**Assignment**.
Beneath this instruction is a listing. Transcribe from it only the stretch from the line with "def Dom_find_smallest_sum (list1" through the line with "-- ===== CLAIM", both end lines included, exactly as written.

**Information**.
-- pv_equiv track=rewrite | github.com/koii-network/prometheus-beta | src/smallest_sum.py | find_smallest_sum
-- ===== SOURCE A (Python) =====
-- def find_smallest_sum(list1, list2):
--     """
--     Find the smallest possible sum between two lists of integers.
--
--     Args:
--         list1 (list): First list of integers
--         list2 (list): Second list of integers
--
--     Returns:
--         int: The smallest possible sum
--
--     Raises:
--         ValueError: If either input is not a list or contains non-integer elements
--     """
--     # Validate inputs
--     if not isinstance(list1, list) or not isinstance(list2, list):
--         raise ValueError("Inputs must be lists")
--
--     # Check if lists are empty
--     if not list1 or not list2:
--         return 0
--
--     # Validate that all elements are integers
--     if not all(isinstance(x, int) for x in list1 + list2):
--         raise ValueError("All list elements must be integers")
--
--     # Sort both lists
--     sorted_list1 = sorted(list1)
--     sorted_list2 = sorted(list2)
--
--     # Initialize minimum sum
--     min_sum = float('inf')
--
--     # Compare lists using two-pointer technique
--     i, j = 0, 0
--     while i < len(sorted_list1) and j < len(sorted_list2):
--         # Calculate current sum and update minimum sum if needed
--         current_sum = sorted_list1[i] + sorted_list2[j]
--         min_sum = min(min_sum, current_sum)
--
--         # Move the pointer of the list with the smaller value
--         if sorted_list1[i] < sorted_list2[j]:
--             i += 1
--         else:
--             j += 1
--
--     return min_sum
-- ===== SOURCE B (Python) =====
-- def find_smallest_sum(list1, list2):
--     """Smallest possible sum of one element from each list (0 if either is empty)."""
--     if not isinstance(list1, list) or not isinstance(list2, list):
--         raise ValueError("Inputs must be lists")
--     if not list1 or not list2:
--         return 0
--     if not all(isinstance(x, int) for x in list1 + list2):
--         raise ValueError("All list elements must be integers")
--     # The smallest pair sum is simply the sum of the two minima.
--     return min(list1) + min(list2)
-- ===== Notes on version B (the rewrite author's own statement) =====
-- stated objective: faster
-- what changed: Replaces sort-both-lists plus two-pointer merge with the closed form min(list1)+min(list2), since the smallest pair sum is always the sum of the two minima.
import Mathlib
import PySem

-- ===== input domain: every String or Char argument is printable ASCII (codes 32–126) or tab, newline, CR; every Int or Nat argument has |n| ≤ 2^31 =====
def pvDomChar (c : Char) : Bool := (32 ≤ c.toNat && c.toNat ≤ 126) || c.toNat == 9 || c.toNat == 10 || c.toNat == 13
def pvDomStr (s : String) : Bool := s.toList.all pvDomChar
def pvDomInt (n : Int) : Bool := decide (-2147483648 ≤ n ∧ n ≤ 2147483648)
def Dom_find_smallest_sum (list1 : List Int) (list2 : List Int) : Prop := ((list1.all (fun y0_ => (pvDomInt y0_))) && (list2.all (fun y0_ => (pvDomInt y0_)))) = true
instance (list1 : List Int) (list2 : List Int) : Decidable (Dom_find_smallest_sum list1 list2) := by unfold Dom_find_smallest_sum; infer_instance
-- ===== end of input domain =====

-- B replaces A's sort + two-pointer scan by the closed form min(list1)+min(list2) (asymptotically faster).


-- ===== PORT A =====
-- min(min_sum, current_sum) with min_sum starting at float('inf'): none models inf
def pyMinInf (m : Option Int) (c : Int) : Option Int :=
  match m with
  | none => some c
  | some v => some (min v c)

-- the two-pointer while loop of A, step for step
def loopA (s1 s2 : List Int) (i j : Nat) (m : Option Int) : Option Int :=
  if i < s1.length ∧ j < s2.length then
    let cur := s1.getD i 0 + s2.getD j 0   -- indices are in range here
    let m' := pyMinInf m cur
    if s1.getD i 0 < s2.getD j 0 then loopA s1 s2 (i+1) j m'
    else loopA s1 s2 i (j+1) m'
  else m
termination_by (s1.length - i) + (s2.length - j)
decreasing_by all_goals omega

def find_smallest_sum (list1 : List Int) (list2 : List Int) : Int :=
  if list1 = [] ∨ list2 = [] then 0
  else
    (loopA (PySem.List.sorted list1 (fun x => x) false)
           (PySem.List.sorted list2 (fun x => x) false) 0 0 none).getD 0
    -- both lists nonempty, so the loop runs at least once and min_sum is an int

-- ===== PORT B =====
def find_smallest_sum_alt (list1 : List Int) (list2 : List Int) : Int :=
  if list1 = [] ∨ list2 = [] then 0
  else (PySem.List.min? list1 (fun x => x)).getD 0 + (PySem.List.min? list2 (fun x => x)).getD 0

-- ===== PRECONDITION & SPEC =====
def Spec_find_smallest_sum (list1 : List Int) (list2 : List Int) (out : Int) : Prop := out = find_smallest_sum_alt list1 list2
instance (list1 : List Int) (list2 : List Int) (out : Int) : Decidable (Spec_find_smallest_sum list1 list2 out) := by unfold Spec_find_smallest_sum; infer_instance

-- ===== CLAIM (what is proved, stated in full; the proofs are below) =====
def Claim_equal_find_smallest_sum : Prop := ∀ (list1 : List Int) (list2 : List Int), Dom_find_smallest_sum list1 list2 → Spec_find_smallest_sum list1 list2 (find_smallest_sum list1 list2)

-- ===== LEMMAS AND PROOFS =====

-- Once min_sum = some m with m below every still-reachable pair sum, the loop returns some m.
theorem loopA_stay (s1 s2 : List Int) (i j : Nat) (m : Int)
    (hlo : ∀ k l, i ≤ k → k < s1.length → j ≤ l → l < s2.length →
        m ≤ s1.getD k 0 + s2.getD l 0) :
    loopA s1 s2 i j (some m) = some m := by
  generalize hfuel : (s1.length - i) + (s2.length - j) = n
  induction n generalizing i j with
  | zero =>
    unfold loopA
    rw [if_neg]; omega
  | succ n ih =>
    unfold loopA
    by_cases h : i < s1.length ∧ j < s2.length
    · rw [if_pos h]
      have hcur : m ≤ s1[i]?.getD 0 + s2[j]?.getD 0 := by
        simpa [List.getD] using hlo i j le_rfl h.1 le_rfl h.2
      have hm : pyMinInf (some m) (s1.getD i 0 + s2.getD j 0) = some m := by
        simp [pyMinInf, List.getD, min_eq_left hcur]
      split_ifs with hc
      · simp only [hm]
        exact ih (i+1) j (fun k l hk hkl hl hll => hlo k l (by omega) hkl hl hll) (by omega)
      · simp only [hm]
        exact ih i (j+1) (fun k l hk hkl hl hll => hlo k l hk hkl (by omega) hll) (by omega)
    · rw [if_neg h]

-- On sorted nonempty lists the loop returns the sum of the two heads.
theorem loopA_sorted (a b : Int) (t1 t2 : List Int) (l1 l2 : List Int)
    (h1 : PySem.List.sorted l1 (fun x => x) false = a :: t1)
    (h2 : PySem.List.sorted l2 (fun x => x) false = b :: t2) :
    loopA (a :: t1) (b :: t2) 0 0 none = some (a + b) := by
  have ha : ∀ y ∈ l1, a ≤ y := PySem.List.key_head_sorted_le l1 (fun x => x) h1
  have hb : ∀ y ∈ l2, b ≤ y := PySem.List.key_head_sorted_le l2 (fun x => x) h2
  have hmem1 : ∀ k, k < (a :: t1).length → (a :: t1).getD k 0 ∈ l1 := by
    intro k hk
    have hmem : (a :: t1).getD k 0 ∈ (a :: t1) := by
      rw [List.getD_eq_getElem _ _ hk]; exact List.getElem_mem hk
    exact (PySem.List.mem_sorted l1 (fun x => x) false _).1 (by rw [h1]; exact hmem)
  have hmem2 : ∀ k, k < (b :: t2).length → (b :: t2).getD k 0 ∈ l2 := by
    intro k hk
    have hmem : (b :: t2).getD k 0 ∈ (b :: t2) := by
      rw [List.getD_eq_getElem _ _ hk]; exact List.getElem_mem hk
    exact (PySem.List.mem_sorted l2 (fun x => x) false _).1 (by rw [h2]; exact hmem)
  have hlo : ∀ k l, k < (a :: t1).length → l < (b :: t2).length →
      a + b ≤ (a :: t1).getD k 0 + (b :: t2).getD l 0 := by
    intro k l hk hl
    have := ha _ (hmem1 k hk)
    have := hb _ (hmem2 l hl)
    omega
  unfold loopA
  rw [if_pos (by simp)]
  have hm : pyMinInf none ((a :: t1).getD 0 0 + (b :: t2).getD 0 0) = some (a + b) := by
    simp [pyMinInf]
  split_ifs with hc
  · simp only [hm]
    exact loopA_stay _ _ _ _ _ (fun k l hk hkl hl hll => hlo k l hkl hll)
  · simp only [hm]
    exact loopA_stay _ _ _ _ _ (fun k l hk hkl hl hll => hlo k l hkl hll)

-- The head of sorted(l) is min(l).
theorem head_sorted_eq_min (l : List Int) (a : Int) (t : List Int)
    (h : PySem.List.sorted l (fun x => x) false = a :: t) :
    PySem.List.min? l (fun x => x) = some a := by
  have hne : l ≠ [] := by
    intro he; rw [he] at h; simp [PySem.List.sorted] at h
  obtain ⟨m, hm⟩ : ∃ m, PySem.List.min? l (fun x => x) = some m := by
    cases hmin : PySem.List.min? l (fun x => x) with
    | none => exact absurd ((PySem.List.min?_eq_none_iff _ _).1 hmin) hne
    | some m => exact ⟨m, rfl⟩
  have hmemm : m ∈ l := PySem.List.min?_mem hm
  have hamem : a ∈ l := by
    have : a ∈ (a :: t) := List.mem_cons_self
    rw [← h] at this
    exact (PySem.List.mem_sorted _ _ _ _).1 this
  have h1 : a ≤ m := PySem.List.key_head_sorted_le l (fun x => x) h m hmemm
  have h2 : m ≤ a := PySem.List.min?_isMin hm a hamem
  rw [hm]
  congr 1
  omega

-- ===== VERDICT (by name: the statement is the Claim_ definition above) =====
theorem find_smallest_sum_spec : Claim_equal_find_smallest_sum := by
  intro l1 l2 _
  unfold Spec_find_smallest_sum find_smallest_sum find_smallest_sum_alt
  by_cases h : l1 = [] ∨ l2 = []
  · rw [if_pos h, if_pos h]
  · rw [if_neg h, if_neg h]
    push Not at h
    obtain ⟨h1, h2⟩ := h
    obtain ⟨a, t1, hs1⟩ : ∃ a t1, PySem.List.sorted l1 (fun x => x) false = a :: t1 := by
      cases hs : PySem.List.sorted l1 (fun x => x) false with
      | nil => exact absurd ((PySem.List.sorted_eq_nil_iff _ _ _).1 hs) h1
      | cons a t => exact ⟨a, t, rfl⟩
    obtain ⟨b, t2, hs2⟩ : ∃ b t2, PySem.List.sorted l2 (fun x => x) false = b :: t2 := by
      cases hs : PySem.List.sorted l2 (fun x => x) false with
      | nil => exact absurd ((PySem.List.sorted_eq_nil_iff _ _ _).1 hs) h2
      | cons b t => exact ⟨b, t, rfl⟩
    rw [hs1, hs2, loopA_sorted a b t1 t2 l1 l2 hs1 hs2,
        head_sorted_eq_min l1 a t1 hs1, head_sorted_eq_min l2 b t2 hs2]
    rfl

**Response for this exercise**.
def Dom_find_smallest_sum (list1 : List Int) (list2 : List Int) : Prop := ((list1.all (fun y0_ => (pvDomInt y0_))) && (list2.all (fun y0_ => (pvDomInt y0_)))) = true
instance (list1 : List Int) (list2 : List Int) : Decidable (Dom_find_smallest_sum list1 list2) := by unfold Dom_find_smallest_sum; infer_instance
-- ===== end of input domain =====

-- B replaces A's sort + two-pointer scan by the closed form min(list1)+min(list2) (asymptotically faster).


-- ===== PORT A =====
-- min(min_sum, current_sum) with min_sum starting at float('inf'): none models inf
def pyMinInf (m : Option Int) (c : Int) : Option Int :=
  match m with
  | none => some c
  | some v => some (min v c)

-- the two-pointer while loop of A, step for step
def loopA (s1 s2 : List Int) (i j : Nat) (m : Option Int) : Option Int :=
  if i < s1.length ∧ j < s2.length then
    let cur := s1.getD i 0 + s2.getD j 0   -- indices are in range here
    let m' := pyMinInf m cur
    if s1.getD i 0 < s2.getD j 0 then loopA s1 s2 (i+1) j m'
    else loopA s1 s2 i (j+1) m'
  else m
termination_by (s1.length - i) + (s2.length - j)
decreasing_by all_goals omega

def find_smallest_sum (list1 : List Int) (list2 : List Int) : Int :=
  if list1 = [] ∨ list2 = [] then 0
  else
    (loopA (PySem.List.sorted list1 (fun x => x) false)
           (PySem.List.sorted list2 (fun x => x) false) 0 0 none).getD 0
    -- both lists nonempty, so the loop runs at least once and min_sum is an int

-- ===== PORT B =====
def find_smallest_sum_alt (list1 : List Int) (list2 : List Int) : Int :=
  if list1 = [] ∨ list2 = [] then 0
  else (PySem.List.min? list1 (fun x => x)).getD 0 + (PySem.List.min? list2 (fun x => x)).getD 0

-- ===== PRECONDITION & SPEC =====
def Spec_find_smallest_sum (list1 : List Int) (list2 : List Int) (out : Int) : Prop := out = find_smallest_sum_alt list1 list2
instance (list1 : List Int) (list2 : List Int) (out : Int) : Decidable (Spec_find_smallest_sum list1 list2 out) := by unfold Spec_find_smallest_sum; infer_instance

-- ===== CLAIM (what is proved, stated in full; the proofs are below) =====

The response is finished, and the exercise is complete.